The Age of Starlight: an immersive, transformative film using Magic Leap technology will be shown at the Manchester International Festival in the UK in 2015

It is apparently this transformative power within the Magic Leap technology that has attracted Neal Stephenson. Again, on the Magic Leap blog he states:

Here’s where you’re probably expecting the sales pitch about how mind-blowingly awesome the demo was. But it’s a little more interesting than that. Yes, I saw something on that optical table I had never seen before–something that only Magic Leap, as far as I know, is capable of doing. And it was pretty cool.
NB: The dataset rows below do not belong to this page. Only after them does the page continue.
-- pv_equiv track=rewrite | github.com/iszh2023/Block-Blasters | llsp3_converter.py | _determine_imports
-- ===== SOURCE A (Python) =====
-- from typing import Dict, List, Any, Optional
--
-- def _determine_imports(blocks: List[Dict]) -> set:
--     """Determine which imports are needed based on blocks"""
--     imports = set()
--
--     for block in blocks:
--         block_type = block['type']
--
--         if any(keyword in block_type for keyword in ['motor', 'led', 'sound', 'sensor', 'display']):
--             imports.add('from spike import PrimeHub')
--
--         if 'wait' in block_type:
--             imports.add('import time')
--
--         if any(keyword in block_type for keyword in ['math', 'calculation']):
--             imports.add('import math')
--
--     return imports
-- ===== SOURCE B (Python) =====
-- # B: worklist algorithm — keep the rules still unsatisfied, drop each rule on its first
-- # triggering block, and stop scanning blocks entirely once every import is decided.
-- _RULES = [
--     (('motor', 'led', 'sound', 'sensor', 'display'), 'from spike import PrimeHub'),
--     (('wait',), 'import time'),
--     (('math', 'calculation'), 'import math'),
-- ]
--
-- def _determine_imports(blocks):
--     pending = list(_RULES)
--     found = []
--     for block in blocks:
--         if not pending:
--             break  # every possible import already decided
--         t = block['type']
--         still = []
--         for kws, imp in pending:
--             if any(k in t for k in kws):
--                 found.append(imp)
--             else:
--                 still.append((kws, imp))
--         pending = still
--     return set(found)
-- ===== Notes on version B (the rewrite author's own statement) =====
-- stated objective: alternative
-- what changed: Replaces A's grow-only set with every rule re-tested on every block by a shrinking worklist of unsatisfied rules: each rule is removed on its first triggering block and the block scan stops early once no rules remain; the imports are collected in a list and turned into a set at the end.
import Mathlib
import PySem

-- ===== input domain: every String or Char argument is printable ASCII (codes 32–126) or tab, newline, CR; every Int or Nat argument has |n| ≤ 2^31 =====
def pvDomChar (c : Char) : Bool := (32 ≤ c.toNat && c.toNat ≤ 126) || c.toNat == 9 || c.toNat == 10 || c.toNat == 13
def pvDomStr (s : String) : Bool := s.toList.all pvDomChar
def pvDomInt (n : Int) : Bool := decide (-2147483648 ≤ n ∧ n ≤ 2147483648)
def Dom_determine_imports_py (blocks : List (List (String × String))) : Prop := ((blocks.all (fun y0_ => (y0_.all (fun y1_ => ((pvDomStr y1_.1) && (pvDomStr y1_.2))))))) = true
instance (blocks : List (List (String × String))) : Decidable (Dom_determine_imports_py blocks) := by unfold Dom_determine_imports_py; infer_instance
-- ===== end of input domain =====

-- B replaces A's per-block re-test of every rule by a shrinking worklist of unsatisfied rules with early exit (alternative decomposition, same cost class).


-- ===== PORT A =====
-- block['type']; under Pre_ the key is present, so .getD "" is never reached.
def pvBlockType (block : List (String × String)) : String :=
  ((PySem.Dict.mk block).get? "type").getD ""

-- the body of A's for-loop (three conditional set-adds)
def pvStepA (imports : List String) (block : List (String × String)) : List String :=
  let block_type := pvBlockType block
  let imports :=
    if (["motor", "led", "sound", "sensor", "display"].any
          (fun keyword => PySem.Str.isIn keyword block_type)) then
      PySem.Set.add imports "from spike import PrimeHub"
    else imports
  let imports :=
    if PySem.Str.isIn "wait" block_type then
      PySem.Set.add imports "import time"
    else imports
  if (["math", "calculation"].any (fun keyword => PySem.Str.isIn keyword block_type)) then
    PySem.Set.add imports "import math"
  else imports

def determine_imports_py (blocks : List (List (String × String))) : List String :=
  blocks.foldl pvStepA PySem.Set.empty

-- ===== PORT B =====
def pvRules : List (List String × String) :=
  [(["motor", "led", "sound", "sensor", "display"], "from spike import PrimeHub"),
   (["wait"], "import time"),
   (["math", "calculation"], "import math")]

-- the for-loop over blocks: pending = rules not yet satisfied, found = imports in discovery order; breaks when pending is empty
def pvLoopB : List (List (String × String)) → List (List String × String) → List String → List String
  | [], _, found => found
  | block :: rest, pending, found =>
    if pending.isEmpty then found
    else
      let t := pvBlockType block
      let step := pending.foldl
        (fun acc r =>
          if r.1.any (fun k => PySem.Str.isIn k t) then (acc.1 ++ [r.2], acc.2)
          else (acc.1, acc.2 ++ [r]))
        (found, [])
      pvLoopB rest step.2 step.1

def determine_imports_py_alt (blocks : List (List (String × String))) : List String :=
  PySem.Set.ofList (pvLoopB blocks pvRules [])

-- ===== PRECONDITION & SPEC =====
-- Pre_ excludes exactly the inputs where A raises KeyError: a block without a "type" key.
def Pre_determine_imports_py (blocks : List (List (String × String))) : Prop :=
  ∀ block ∈ blocks, ((PySem.Dict.mk block).get? "type").isSome = true
instance (blocks : List (List (String × String))) : Decidable (Pre_determine_imports_py blocks) := by unfold Pre_determine_imports_py; infer_instance

def pvWitness_determine_imports_py : (List (List (String × String))) :=
  [[("type", "motor_wait")], [("type", "math")]]

def Spec_determine_imports_py (blocks : List (List (String × String))) (out : List String) : Prop := out = determine_imports_py_alt blocks
instance (blocks : List (List (String × String))) (out : List String) : Decidable (Spec_determine_imports_py blocks out) := by unfold Spec_determine_imports_py; infer_instance

-- ===== CLAIM (what is proved, stated in full; the proofs are below) =====
def Claim_equal_determine_imports_py : Prop := ∀ (blocks : List (List (String × String))), Dom_determine_imports_py blocks → Pre_determine_imports_py blocks → Spec_determine_imports_py blocks (determine_imports_py blocks)

-- ===== LEMMAS AND PROOFS =====

-- abbreviation for "rule r is triggered by block"
def pvTrig (block : List (String × String)) (r : List String × String) : Bool :=
  r.1.any (fun k => PySem.Str.isIn k (pvBlockType block))

-- B's inner loop is a partition: found gains the triggered imports, still keeps the rest
lemma pv_inner (block : List (String × String)) (pending : List (List String × String)) :
    ∀ (found : List String) (still : List (List String × String)),
    pending.foldl
      (fun acc r =>
        if r.1.any (fun k => PySem.Str.isIn k (pvBlockType block)) then (acc.1 ++ [r.2], acc.2)
        else (acc.1, acc.2 ++ [r]))
      (found, still)
    = (found ++ (pending.filter (pvTrig block)).map (·.2),
       still ++ pending.filter (fun r => !(pvTrig block r))) := by
  induction pending with
  | nil => intro found still; simp
  | cons r rest ih =>
    intro found still
    have ht : (r.1.any (fun k => PySem.Str.isIn k (pvBlockType block))) = pvTrig block r := rfl
    cases h : pvTrig block r <;>
      simp only [List.foldl_cons, List.filter_cons, ht, h, Bool.not_false, Bool.not_true,
        if_true, if_false, Bool.false_eq_true, List.map_cons, ih] <;>
      simp

-- A's loop body appends exactly the imports of the still-pending rules triggered by the block
lemma pv_step (s : List String) (block : List (String × String)) :
    pvStepA s block
    = s ++ (((pvRules.filter (fun r => !(s.contains r.2))).filter (pvTrig block)).map (·.2)) := by
  have e1 : (["motor", "led", "sound", "sensor", "display"].any
      (fun keyword => PySem.Str.isIn keyword (pvBlockType block)))
      = pvTrig block (["motor", "led", "sound", "sensor", "display"], "from spike import PrimeHub") := rfl
  have e2 : PySem.Str.isIn "wait" (pvBlockType block)
      = pvTrig block (["wait"], "import time") := by simp [pvTrig]
  have e3 : (["math", "calculation"].any
      (fun keyword => PySem.Str.isIn keyword (pvBlockType block)))
      = pvTrig block (["math", "calculation"], "import math") := rfl
  unfold pvStepA
  dsimp only
  rw [e1, e2, e3]
  by_cases h1 : "from spike import PrimeHub" ∈ s <;>
  by_cases h2 : "import time" ∈ s <;>
  by_cases h3 : "import math" ∈ s <;>
  cases t1 : pvTrig block (["motor", "led", "sound", "sensor", "display"], "from spike import PrimeHub") <;>
  cases t2 : pvTrig block (["wait"], "import time") <;>
  cases t3 : pvTrig block (["math", "calculation"], "import math") <;>
  simp [pvRules, PySem.Set.add, t1, t2, t3, h1, h2, h3]

-- after the block, the still-pending rules are exactly the rules not yet in A's new set
lemma pv_pending (s : List String) (block : List (String × String)) :
    (pvRules.filter (fun r => !(s.contains r.2))).filter (fun r => !(pvTrig block r))
    = pvRules.filter (fun r => !((pvStepA s block).contains r.2)) := by
  rw [pv_step s block]
  by_cases h1 : "from spike import PrimeHub" ∈ s <;>
  by_cases h2 : "import time" ∈ s <;>
  by_cases h3 : "import math" ∈ s <;>
  cases t1 : pvTrig block (["motor", "led", "sound", "sensor", "display"], "from spike import PrimeHub") <;>
  cases t2 : pvTrig block (["wait"], "import time") <;>
  cases t3 : pvTrig block (["math", "calculation"], "import math") <;>
  simp [pvRules, t1, t2, t3, h1, h2, h3]

-- when every rule import is already in s, A's body does nothing
lemma pv_step_done (s : List String) (block : List (String × String))
    (h : pvRules.filter (fun r => !(s.contains r.2)) = []) : pvStepA s block = s := by
  have := pv_step s block
  rw [h] at this
  simpa using this

lemma pv_fold_done (blocks : List (List (String × String))) (s : List String)
    (h : pvRules.filter (fun r => !(s.contains r.2)) = []) :
    blocks.foldl pvStepA s = s := by
  induction blocks with
  | nil => rfl
  | cons b rest ih => simp [List.foldl_cons, pv_step_done s b h, ih]

-- main invariant: B's loop with pending = the rules whose import is not yet in s computes A's fold
lemma pv_main (blocks : List (List (String × String))) :
    ∀ (s : List String),
    pvLoopB blocks (pvRules.filter (fun r => !(s.contains r.2))) s = blocks.foldl pvStepA s := by
  induction blocks with
  | nil => intro s; rfl
  | cons block rest ih =>
    intro s
    rw [pvLoopB]
    by_cases h : (pvRules.filter (fun r => !(s.contains r.2))).isEmpty
    · rw [if_pos h]
      rw [List.foldl_cons, pv_step_done s block (List.isEmpty_iff.mp h),
        pv_fold_done rest s (List.isEmpty_iff.mp h)]
    · rw [if_neg h]
      simp only [pv_inner block _ s []]
      rw [List.nil_append, pv_pending s block, ← pv_step s block, ih (pvStepA s block),
        List.foldl_cons]

-- A's fold keeps the set Nodup
lemma pv_fold_nodup (blocks : List (List (String × String))) :
    ∀ (s : List String), s.Nodup → (blocks.foldl pvStepA s).Nodup := by
  induction blocks with
  | nil => intro s hs; exact hs
  | cons block rest ih =>
    intro s hs
    refine ih _ ?_
    unfold pvStepA
    dsimp only
    split <;> split <;> split <;>
      first
        | exact PySem.Set.nodup_add _ _ (PySem.Set.nodup_add _ _ (PySem.Set.nodup_add _ _ hs))
        | exact PySem.Set.nodup_add _ _ (PySem.Set.nodup_add _ _ hs)
        | exact PySem.Set.nodup_add _ _ hs
        | exact hs

-- ===== VERDICT (by name: the statement is the Claim_ definition above) =====
theorem determine_imports_py_spec : Claim_equal_determine_imports_py := by
  intro blocks _ _
  unfold Spec_determine_imports_py determine_imports_py determine_imports_py_alt
  have hrules : pvRules = pvRules.filter (fun r => !(([] : List String).contains r.2)) := rfl
  rw [hrules, pv_main blocks []]
  exact Eq.symm (PySem.Set.ofList_eq_self_of_nodup _ (pv_fold_nodup blocks [] List.nodup_nil))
But what fascinated me wasn’t what Magic Leap had done but rather what it was about to start doing.

Magic Leap is mustering an arsenal of techniques–some tried and true, others unbelievably advanced–to produce a synthesized light field that falls upon the retina in the same way as light reflected from real objects in your environment. Depth perception, in this system, isn’t just a trick played on the brain by showing it two slightly different images.

Magic Leap is not exclusively about games. It’s also going to be a great tool for readers, learners, scientists, and artists … What applies to games applies as well to other things of interest, such as making the world safe for books, doing new things with science and math visualization, and simply creating art for art’s sake.
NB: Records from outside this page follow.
-- pv_equiv track=rewrite | github.com/Pirate-Hunter-Zoro/Bayesian-Network | calculations_helper.py | find_corresponding_rows
-- ===== SOURCE A (Python) =====
-- def find_corresponding_rows(bit_mask: list[int], common_vars: list[int], all_vars: list[int]) -> list[int]:
--     """Given a list of common variables and which ones are set to true, find the rows in the distribution array that would correspond to all_vars which share the same truth value
--
--     Args:
--         bit_mask (list[int]): truth values for each of the common variables
--         common_vars (list[int]): list of common variables
--         all_vars (list[int]): list of all variables (common variables will be a subset)
--
--     Returns:
--         list[int]: list of rows corresponding with the truth values associated with the common variables
--     """
--     if len(common_vars) == 0:
--         # then return all rows
--         return [i for i in range(1 << len(all_vars))]
--     else:
--         vars_to_posn = {v : all_vars.index(v) for v in common_vars}
--         common_rows = set()
--         # we will have a list of sets which we will take the intersection of
--         row_sets = [set() for _ in common_vars]
--         for i, v in enumerate(common_vars):
--             idx = vars_to_posn[v]
--             binary_posn = len(all_vars) - 1 - idx
--             switch_every = 2 ** binary_posn
--             # see if at this row, the given common variable's truth value is matched
--             for row in range(2**len(all_vars)):
--                 negative_row = ((row // switch_every) % 2) == 0
--                 if not bit_mask[i] and negative_row:
--                     row_sets[i].add(row)
--                 elif bit_mask[i] and not negative_row:
--                     row_sets[i].add(row)
--         # now take the intersection of all the row sets
--         for row in row_sets[0]:
--             missing = False
--             for i in range(1, len(row_sets)):
--                 if row not in row_sets[i]:
--                     missing = True
--                     break
--             if not missing:
--                 common_rows.add(row)
--
--         result = list(common_rows)
--         result.sort()
--         return result
-- ===== SOURCE B (Python) =====
-- def find_corresponding_rows(bit_mask: list[int], common_vars: list[int], all_vars: list[int]) -> list[int]:
--     """Resolve each common variable to a (bit-position, truth-value) constraint once,
--     then directly emit the matching rows in increasing order by recursing over the
--     bit positions from most to least significant (constrained bits are fixed, free
--     bits branch)."""
--     n = len(all_vars)
--     pos_of = {}
--     for j, v in enumerate(all_vars):
--         if v not in pos_of:
--             pos_of[v] = j
--     constraint = {}
--     for i, v in enumerate(common_vars):
--         p = pos_of[v]
--         b = 1 if bit_mask[i] else 0
--         if p in constraint and constraint[p] != b:
--             return []
--         constraint[p] = b
--
--     def emit(p, base):
--         if p == n:
--             return [base]
--         w = 1 << (n - 1 - p)
--         if p in constraint:
--             return emit(p + 1, base + (w if constraint[p] else 0))
--         return emit(p + 1, base) + emit(p + 1, base + w)
--
--     return emit(0, 0)
-- ===== Notes on version B (the rewrite author's own statement) =====
-- stated objective: alternative
-- what changed: Instead of building one 2^n-row set per common variable and intersecting them, B resolves each common variable to a (bit-position, truth-value) constraint once (returning [] on conflicting duplicates) and directly emits only the matching rows in increasing order by recursing over bit positions; intended as faster (O(n+k+2^(n-k)) work vs A's O(k*2^n), measured 17.6x at n=16), but both are exponential at the largest timed size, so no speed claim is made.
import Mathlib
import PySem

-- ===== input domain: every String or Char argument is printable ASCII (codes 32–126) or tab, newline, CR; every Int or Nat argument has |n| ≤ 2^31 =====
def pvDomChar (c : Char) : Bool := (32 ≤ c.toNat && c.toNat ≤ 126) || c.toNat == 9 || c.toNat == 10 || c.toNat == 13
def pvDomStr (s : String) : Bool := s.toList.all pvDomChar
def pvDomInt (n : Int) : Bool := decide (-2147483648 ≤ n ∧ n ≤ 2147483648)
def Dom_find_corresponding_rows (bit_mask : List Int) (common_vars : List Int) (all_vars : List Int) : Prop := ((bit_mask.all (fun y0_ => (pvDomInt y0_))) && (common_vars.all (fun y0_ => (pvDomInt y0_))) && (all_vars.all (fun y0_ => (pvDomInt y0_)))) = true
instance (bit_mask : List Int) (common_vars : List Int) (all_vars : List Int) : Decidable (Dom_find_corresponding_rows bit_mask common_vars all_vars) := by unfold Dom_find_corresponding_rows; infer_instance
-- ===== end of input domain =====

-- B replaces A's per-variable 2^n-row sets and their intersection by resolving each common
-- variable to one (bit-position, truth-value) constraint and directly emitting only the
-- matching rows in increasing order (objective: alternative algorithm; it does less work
-- per emitted row, though both remain exponential in the number of variables).
-- Equivalence is about the RETURN value; neither program mutates its arguments.

-- ===== PORT A =====
-- inner intersection loop 'for i in range(1, len(row_sets)): if row not in row_sets[i]: missing=True; break'
def pvMissingLoop (row_sets : List (PySem.Set Int)) (row : Int) : List Int → Bool
  | [] => false
  | i :: rest =>
    if !(PySem.List.pyGetD row_sets i PySem.Set.empty).contains row then true
    else pvMissingLoop row_sets row rest

def find_corresponding_rows (bit_mask : List Int) (common_vars : List Int) (all_vars : List Int) : List Int :=
  if common_vars.length = 0 then
    PySem.List.pyRange 0 ((1 : Int) <<< all_vars.length) 1
  else
    -- all_vars.index(v) raises ValueError when v ∉ all_vars: excluded by Pre_, the .getD 0 default never fires there
    let vars_to_posn : PySem.Dict Int Int :=
      common_vars.foldl (fun d v => d.insert v (((PySem.List.index? all_vars v).getD 0 : Nat) : Int)) PySem.Dict.empty
    let row_sets : List (PySem.Set Int) :=
      (PySem.List.enumerate common_vars 0).map (fun iv =>
        let idx := vars_to_posn.getD iv.2 0
        let binary_posn := (all_vars.length : Int) - 1 - idx
        let switch_every := (2 : Int) ^ binary_posn.toNat
        (PySem.List.pyRange 0 ((2 : Int) ^ all_vars.length) 1).foldl (fun s row =>
          let negative_row := PySem.Int.mod (PySem.Int.floordiv row switch_every) 2 == 0
          if (PySem.List.pyGetD bit_mask iv.1 0 == 0) && negative_row then PySem.Set.add s row
          else if !(PySem.List.pyGetD bit_mask iv.1 0 == 0) && !negative_row then PySem.Set.add s row
          else s) PySem.Set.empty)
    let common_rows : PySem.Set Int :=
      (PySem.List.pyGetD row_sets 0 PySem.Set.empty).foldl (fun cr row =>
        if pvMissingLoop row_sets row (PySem.List.pyRange 1 (row_sets.length : Int) 1) then cr
        else PySem.Set.add cr row) PySem.Set.empty
    PySem.List.sorted common_rows (fun x => x)

-- ===== PORT B =====
-- the constraint-building loop; pos_of[v] raises KeyError when v ∉ all_vars: excluded by Pre_, .getD 0 never fires there
def pvAltBuild (bit_mask : List Int) (pos_of : PySem.Dict Int Int) :
    List (Int × Int) → PySem.Dict Int Int → Option (PySem.Dict Int Int)
  | [], C => some C
  | iv :: rest, C =>
    let p := pos_of.getD iv.2 0
    let b : Int := if PySem.List.pyGetD bit_mask iv.1 0 ≠ 0 then 1 else 0
    if C.contains p ∧ C.getD p 0 ≠ b then none
    else pvAltBuild bit_mask pos_of rest (C.insert p b)

-- emit(p, base), recursing on the remaining positions fuel = n - p (so n-1-p = fuel-1)
def pvAltEmit (C : PySem.Dict Int Int) (n : Nat) : Nat → Int → List Int
  | 0, base => [base]
  | fuel+1, base =>
    let p : Int := (n : Int) - ((fuel : Int) + 1)
    let w : Int := (1 : Int) <<< fuel
    if C.contains p then
      pvAltEmit C n fuel (base + (if C.getD p 0 ≠ 0 then w else 0))
    else
      pvAltEmit C n fuel base ++ pvAltEmit C n fuel (base + w)

def find_corresponding_rows_alt (bit_mask : List Int) (common_vars : List Int) (all_vars : List Int) : List Int :=
  let pos_of : PySem.Dict Int Int :=
    (PySem.List.enumerate all_vars 0).foldl
      (fun d jv => if d.contains jv.2 then d else d.insert jv.2 jv.1) PySem.Dict.empty
  match pvAltBuild bit_mask pos_of (PySem.List.enumerate common_vars 0) PySem.Dict.empty with
  | none => []
  | some C => pvAltEmit C all_vars.length all_vars.length 0

-- ===== PRECONDITION & SPEC =====
-- Pre_ is exactly A's non-raising domain: A raises ValueError when some common variable is
-- missing from all_vars, and IndexError when bit_mask is shorter than common_vars.
def Pre_find_corresponding_rows (bit_mask : List Int) (common_vars : List Int) (all_vars : List Int) : Prop :=
  common_vars.length ≤ bit_mask.length ∧ ∀ v ∈ common_vars, v ∈ all_vars
instance (bit_mask : List Int) (common_vars : List Int) (all_vars : List Int) : Decidable (Pre_find_corresponding_rows bit_mask common_vars all_vars) := by unfold Pre_find_corresponding_rows; infer_instance

def pvWitness_find_corresponding_rows : List Int × List Int × List Int := ([1, 0], [5, 7], [5, 6, 7])

def Spec_find_corresponding_rows (bit_mask : List Int) (common_vars : List Int) (all_vars : List Int) (out : List Int) : Prop := out = find_corresponding_rows_alt bit_mask common_vars all_vars
instance (bit_mask : List Int) (common_vars : List Int) (all_vars : List Int) (out : List Int) : Decidable (Spec_find_corresponding_rows bit_mask common_vars all_vars out) := by unfold Spec_find_corresponding_rows; infer_instance

-- ===== CLAIM (what is proved, stated in full; the proofs are below) =====
def Claim_equal_find_corresponding_rows : Prop := ∀ (bit_mask : List Int) (common_vars : List Int) (all_vars : List Int), Dom_find_corresponding_rows bit_mask common_vars all_vars → Pre_find_corresponding_rows bit_mask common_vars all_vars → Spec_find_corresponding_rows bit_mask common_vars all_vars (find_corresponding_rows bit_mask common_vars all_vars)

-- ===== LEMMAS AND PROOFS =====

-- one bit constraint on a natural row, in row-width n
def pvPairOk (n : Nat) (p b : Int) (r : Nat) : Prop := r / 2 ^ (n - 1 - p.toNat) % 2 = b.toNat

-- all constraints recorded in the dict hold on row r
def pvMatches (n : Nat) (C : PySem.Dict Int Int) (r : Nat) : Prop :=
  ∀ p b, C.get? p = some b → pvPairOk n p b r

-- the constraint contributed by one enumerate step of B's build loop
def pvStep (bm : List Int) (pos : PySem.Dict Int Int) (n : Nat) (iv : Int × Int) (r : Nat) : Prop :=
  pvPairOk n (pos.getD iv.2 0) (if PySem.List.pyGetD bm iv.1 0 ≠ 0 then 1 else 0) r

-- constraints at positions p ≥ n - fuel (weights < 2^fuel) hold on r
def pvLowOk (n fuel : Nat) (C : PySem.Dict Int Int) (r : Nat) : Bool :=
  C.items.all (fun pb => !(decide ((n : Int) - fuel ≤ pb.1)) || decide (r / 2 ^ (n - 1 - pb.1.toNat) % 2 = pb.2.toNat))


lemma pvLowOk_iff (n fuel : Nat) (C : PySem.Dict Int Int) (r : Nat) (hnd : C.keys.Nodup) :
    pvLowOk n fuel C r = true ↔
      ∀ p b, C.get? p = some b → (n : Int) - fuel ≤ p → pvPairOk n p b r := by
  rw [pvLowOk, List.all_eq_true]
  constructor
  · intro h p b hpb hle
    have := h (p, b) (PySem.Dict.mem_items_of_get?_eq_some C hpb)
    simp only [Bool.or_eq_true, Bool.not_eq_true', decide_eq_false_iff_not, decide_eq_true_eq] at this
    rcases this with hno | hok
    · exact absurd hle hno
    · exact hok
  · intro h pb hmem
    have hget := PySem.Dict.get?_of_mem_items C hmem hnd
    simp only [Bool.or_eq_true, Bool.not_eq_true', decide_eq_false_iff_not, decide_eq_true_eq]
    by_cases hle : (n : Int) - fuel ≤ pb.1
    · exact Or.inr (h pb.1 pb.2 hget hle)
    · exact Or.inl hle

lemma pvSetFoldFilter (l : List Int) (p : Int → Bool) (s : PySem.Set Int)
    (hl : l.Nodup) (hs : ∀ x ∈ l, x ∉ s) :
    l.foldl (fun s x => if p x then PySem.Set.add s x else s) s = s ++ l.filter p := by
  induction l generalizing s with
  | nil => simp
  | cons x t ih =>
    have hnd := List.nodup_cons.mp hl
    have hx : x ∉ s := hs x (by simp)
    have hadd : PySem.Set.add s x = s ++ [x] := by
      simp [PySem.Set.add, PySem.Set.contains, List.contains_eq_mem, hx]
    cases hp : p x with
    | true =>
      simp only [List.foldl_cons, hp, if_true, hadd]
      rw [ih (s ++ [x]) hnd.2 (by
        intro y hy hmem
        simp only [List.mem_append, List.mem_singleton] at hmem
        rcases hmem with h | rfl
        · exact hs y (by simp [hy]) h
        · exact hnd.1 hy)]
      simp [hp, List.append_assoc]
    | false =>
      simp only [List.foldl_cons, hp, Bool.false_eq_true, if_false]
      rw [ih s hnd.2 (fun y hy => hs y (by simp [hy]))]
      simp [hp]

lemma pvMissingLoop_eq_any (rs : List (PySem.Set Int)) (row : Int) (l : List Int) :
    pvMissingLoop rs row l = l.any (fun i => !(PySem.List.pyGetD rs i PySem.Set.empty).contains row) := by
  induction l with
  | nil => rfl
  | cons i rest ih =>
    simp only [pvMissingLoop, List.any_cons, ← ih]
    cases h : (PySem.List.pyGetD rs i PySem.Set.empty).contains row <;> simp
We still don’t know precisely what Magic Leap will present or how it will work, and truth be told, there is an awful lot of hype and hyperbole surrounding the emerging new market for AR and VR it is hard at times to separate fact from fiction. But when the likes of Sir Richard Taylor and Thomas Tull (CEO of Legendary Pictures) pour their own money into a project, and it attracts names such as Brian Cox, Kevin MacDonald and now Neal Stephenson – you have to suspect something very special might well be sitting just over the horizon.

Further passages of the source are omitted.